» EXERCISE PROMPT
Show all the lines in the data below that include the word "theorem".

Stored items:
=== Section Start ===
-- pv_equiv track=rewrite | github.com/Sikae/MIT6.00.1xSolutions | Quiz/problem_8.py | satisfies_f
-- ===== SOURCE A (Python) =====
-- def f(s):
--     return 'a' in s
--
-- def satisfies_f(L):
--     """
--     Assumes L is a list of strings
--     Assume function f is already defined for you and it maps a string to a Boolean
--     Mutates L such that it contains all of the strings, s, originally in L such
--             that f(s) returns True, and no other elements
--     Returns the length of L after mutation
--     """
--     bool_list = []
--
--     for e in L:
--         bool_list.append(f(e))
--
--     for i in range(len(bool_list)):
--         if not bool_list[i]:
--             L[i] = None
--
--     while True:
--         try:
--             L.remove(None)
--         except ValueError:
--             break
--
--     return len(L)
-- ===== SOURCE B (Python) =====
-- def f(s):
--     return 'a' in s
--
-- def satisfies_f(L):
--     """In-place two-pointer compaction: write index j advances over kept
--     elements; the tail is truncated with one slice deletion."""
--     j = 0
--     for e in L:
--         if f(e):
--             L[j] = e
--             j += 1
--     del L[j:]
--     return len(L)
-- ===== Notes on version B (the rewrite author's own statement) =====
-- stated objective: faster
-- what changed: Replaces A's parallel boolean list, None-sentinel marking pass and repeated L.remove(None) scan loop with a single-pass in-place two-pointer compaction (write index + one tail slice deletion).
import Mathlib
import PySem

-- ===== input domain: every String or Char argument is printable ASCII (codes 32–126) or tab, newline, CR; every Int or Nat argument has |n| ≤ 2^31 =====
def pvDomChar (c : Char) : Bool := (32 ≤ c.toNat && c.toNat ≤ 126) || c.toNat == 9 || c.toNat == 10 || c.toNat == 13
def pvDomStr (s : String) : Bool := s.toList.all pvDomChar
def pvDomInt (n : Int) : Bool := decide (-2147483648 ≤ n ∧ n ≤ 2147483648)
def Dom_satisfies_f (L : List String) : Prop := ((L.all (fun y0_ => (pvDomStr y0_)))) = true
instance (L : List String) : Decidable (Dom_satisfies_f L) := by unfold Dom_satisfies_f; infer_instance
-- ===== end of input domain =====

-- B replaces A's boolean list + None-sentinel marking + repeated L.remove(None) with a
-- single-pass in-place write-pointer compaction (objective: simpler). Both mutate L the
-- same way; the equivalence proved here is about the return value.

-- ===== PORT A =====
-- f(s) = 'a' in s
def pvF (s : String) : Bool := PySem.Str.isIn "a" s

-- the 'while True: L.remove(None) … except ValueError: break' loop
def pvRemoveLoop (l : List (Option String)) : List (Option String) :=
  match h : PySem.List.remove? l none with
  | some l' => pvRemoveLoop l'
  | none => l
termination_by l.length
decreasing_by
  have hm : (none : Option String) ∈ l := by
    by_contra hn
    rw [(PySem.List.remove?_eq_none_iff l none).mpr hn] at h
    cases h
  rw [PySem.List.remove?_eq_some_erase l none hm] at h
  injection h with h
  subst h
  have h1 := List.length_erase_of_mem hm
  have h2 := List.length_pos_of_mem hm
  omega

def satisfies_f (L : List String) : Int :=
  -- bool_list = [f(e) for e in L] built by append
  let bool_list := L.foldl (fun acc e => acc ++ [pvF e]) []
  -- the working list; Python's L holds strings or None: List (Option String)
  let l0 : List (Option String) := L.map some
  -- for i in range(len(bool_list)): if not bool_list[i]: L[i] = None
  -- (i from range(0, n) is always a valid nonnegative index, so .toNat is exact)
  let l1 := (PySem.List.pyRange 0 (bool_list.length : Int) 1).foldl
      (fun l i => if !(bool_list.getD i.toNat true) then l.set i.toNat none else l) l0
  let l2 := pvRemoveLoop l1
  (l2.length : Int)

-- ===== PORT B =====
def satisfies_f_alt (L : List String) : Int :=
  -- j = 0; for e in L: if f(e): L[j] = e; j += 1; del L[j:]; return len(L) (= j)
  L.foldl (fun j e => if PySem.Str.isIn "a" e then j + 1 else j) 0

-- ===== PRECONDITION & SPEC =====
def Spec_satisfies_f (L : List String) (out : Int) : Prop := out = satisfies_f_alt L
instance (L : List String) (out : Int) : Decidable (Spec_satisfies_f L out) := by unfold Spec_satisfies_f; infer_instance

-- ===== CLAIM (what is proved, stated in full; the proofs are below) =====
def Claim_equal_satisfies_f : Prop := ∀ (L : List String), Dom_satisfies_f L → Spec_satisfies_f L (satisfies_f L)

-- ===== LEMMAS AND PROOFS =====

-- the marking fold preserves the list length
theorem markFold_length (bs : List Bool) (I : List Int) (init : List (Option String)) :
    (I.foldl (fun l i => if !(bs.getD i.toNat true) then l.set i.toNat none else l) init).length
      = init.length := by
  induction I generalizing init with
  | nil => rfl
  | cons i I ih =>
      simp only [List.foldl_cons]
      rw [ih]
      split <;> simp

-- pointwise value after the marking fold (all visited indices nonnegative)
theorem markFold_getD (bs : List Bool) (I : List Int) (init : List (Option String)) (j : Nat)
    (hj : j < init.length) (hI : ∀ i ∈ I, 0 ≤ i) :
    (I.foldl (fun l i => if !(bs.getD i.toNat true) then l.set i.toNat none else l) init).getD j none
      = if (j : Int) ∈ I ∧ bs.getD j true = false then none
        else init.getD j none := by
  induction I generalizing init with
  | nil => simp
  | cons i I ih =>
      have hi0 : 0 ≤ i := hI i (List.mem_cons_self ..)
      simp only [List.foldl_cons]
      have hlen : (if !(bs.getD i.toNat true) then init.set i.toNat none else init).length
          = init.length := by split <;> simp
      rw [ih _ (hlen ▸ hj) (fun x hx => hI x (List.mem_cons_of_mem _ hx))]
      by_cases hji : i = (j : Int) ∧ bs.getD j true = false
      · obtain ⟨h1, h2⟩ := hji
        have hmem : (j : Int) ∈ i :: I := by rw [h1]; exact List.mem_cons_self ..
        simp only [h2, hmem, and_true, if_true]
        split
        · rfl
        · have htn : i.toNat = j := by omega
          rw [htn, h2]
          simp [List.getD_eq_getElem?_getD, hj]
      · have hstep : (if !(bs.getD i.toNat true) then init.set i.toNat none else init).getD j none
            = init.getD j none := by
          split
          · rename_i hb
            have hb' : bs.getD i.toNat true = false := by simpa using hb
            have hne : i.toNat ≠ j := by
              intro he
              apply hji
              refine ⟨by omega, ?_⟩
              rw [← he]; exact hb'
            simp [List.getD_eq_getElem?_getD, List.getElem?_set_ne hne]
          · rfl
        rw [hstep]
        congr 1
        simp only [List.mem_cons, eq_iff_iff]
        constructor
        · rintro ⟨h1, h2⟩; exact ⟨Or.inr h1, h2⟩
        · rintro ⟨h1, h2⟩
          rcases h1 with h1 | h1
          · exact absurd ⟨h1.symm, h2⟩ hji
          · exact ⟨h1, h2⟩

-- the marking loop turns L.map some into pointwise if-marking
theorem mark_eq_map (L : List String) :
    ((PySem.List.pyRange 0 ((L.map pvF).length : Int) 1).foldl
        (fun l i => if !((L.map pvF).getD i.toNat true) then l.set i.toNat none else l)
        (L.map some))
      = L.map (fun s => if pvF s then some s else none) := by
  apply List.ext_getElem
  · rw [markFold_length]; simp
  · intro j h1 h2
    have hjL : j < L.length := by simpa using h2
    have hjs : j < (L.map some).length := by simpa using hjL
    have hI : ∀ i ∈ PySem.List.pyRange 0 ((L.map pvF).length : Int) 1, 0 ≤ i := by
      intro i hi
      exact ((PySem.List.mem_pyRange_one).mp hi).1
    have hmain := markFold_getD (L.map pvF) (PySem.List.pyRange 0 ((L.map pvF).length : Int) 1)
        (L.map some) j hjs hI
    have hget : ∀ (l : List (Option String)) (hl : j < l.length), l.getD j none = l[j] := by
      intro l hl
      simp [List.getD_eq_getElem?_getD, List.getElem?_eq_getElem hl]
    rw [hget _ h1] at hmain
    rw [hmain]
    have hmem : (j : Int) ∈ PySem.List.pyRange 0 ((L.map pvF).length : Int) 1 := by
      rw [PySem.List.mem_pyRange_one]
      constructor
      · omega
      · simpa using hjL
    have hbs : (L.map pvF).getD j true = pvF L[j] := by
      simp [List.getD_eq_getElem?_getD, List.getElem?_map, List.getElem?_eq_getElem hjL]
    simp only [hmem, true_and, hbs]
    by_cases hp : pvF L[j] <;>
      simp [hp, List.getD_eq_getElem?_getD, List.getElem?_map, List.getElem?_eq_getElem hjL]

-- erasing one None does not change the surviving (isSome) elements
theorem filter_erase_none (l : List (Option String)) :
    (l.erase none).filter (·.isSome) = l.filter (·.isSome) := by
  induction l with
  | nil => rfl
  | cons a l ih =>
      rcases Option.eq_none_or_eq_some a with ha | ⟨v, ha⟩
      · subst ha; simp [List.erase_cons_head]
      · subst ha
        rw [List.erase_cons_tail (by simp)]
        simp [ih]

-- the remove-None loop computes the isSome-filter
theorem pvRemoveLoop_eq_filter_aux :
    ∀ (n : Nat) (l : List (Option String)), l.length ≤ n →
      pvRemoveLoop l = l.filter (·.isSome) := by
  intro n
  induction n with
  | zero =>
      intro l hl
      have : l = [] := List.eq_nil_of_length_eq_zero (by omega)
      subst this
      rw [pvRemoveLoop]
      split
      · rename_i l' h
        rw [(PySem.List.remove?_eq_none_iff [] none).mpr (by simp)] at h
        cases h
      · rfl
  | succ n ih =>
      intro l hl
      rw [pvRemoveLoop]
      split
      · rename_i l' h
        have hm : (none : Option String) ∈ l := by
          by_contra hn
          rw [(PySem.List.remove?_eq_none_iff l none).mpr hn] at h
          cases h
        rw [PySem.List.remove?_eq_some_erase l none hm] at h
        injection h with h
        subst h
        have hlt : (l.erase none).length < l.length := by
          have := List.length_erase_of_mem hm
          have := List.length_pos_of_mem hm
          omega
        rw [ih _ (by omega), filter_erase_none]
      · rename_i h
        have hn : (none : Option String) ∉ l := (PySem.List.remove?_eq_none_iff l none).mp h
        rw [List.filter_eq_self.mpr]
        intro o ho
        rcases Option.eq_none_or_eq_some o with h' | ⟨v, h'⟩
        · exact absurd (h' ▸ ho) hn
        · simp [h']

theorem pvRemoveLoop_eq_filter (l : List (Option String)) :
    pvRemoveLoop l = l.filter (·.isSome) :=
  pvRemoveLoop_eq_filter_aux l.length l le_rfl

theorem filter_map_mark (L : List String) :
    ((L.map (fun s => if pvF s then some s else none)).filter (·.isSome)).length
      = L.countP pvF := by
  induction L with
  | nil => rfl
  | cons a L ih =>
      by_cases hp : pvF a <;> simp [hp, ih]

-- ===== VERDICT (by name: the statement is the Claim_ definition above) =====
theorem satisfies_f_spec : Claim_equal_satisfies_f := by
  intro L _
  unfold Spec_satisfies_f satisfies_f satisfies_f_alt
  simp only []
  rw [show List.foldl (fun acc e => acc ++ [pvF e]) [] L = List.map pvF L from
    (PySem.List.foldl_append_singleton_eq_map pvF L []).trans (List.nil_append _)]
  rw [mark_eq_map, pvRemoveLoop_eq_filter, filter_map_mark]
  rw [show (fun (j : Int) e => if PySem.Str.isIn "a" e then j + 1 else j)
      = (fun (j : Int) e => if pvF e then j + 1 else j) from rfl]
  rw [PySem.List.foldl_if_add_one]
  omega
=== Section End ===
» TASK SOLUTION
theorem markFold_length (bs : List Bool) (I : List Int) (init : List (Option String)) :
theorem markFold_getD (bs : List Bool) (I : List Int) (init : List (Option String)) (j : Nat)
theorem mark_eq_map (L : List String) :
theorem filter_erase_none (l : List (Option String)) :
theorem pvRemoveLoop_eq_filter_aux :
theorem pvRemoveLoop_eq_filter (l : List (Option String)) :
theorem filter_map_mark (L : List String) :
theorem satisfies_f_spec : Claim_equal_satisfies_f := by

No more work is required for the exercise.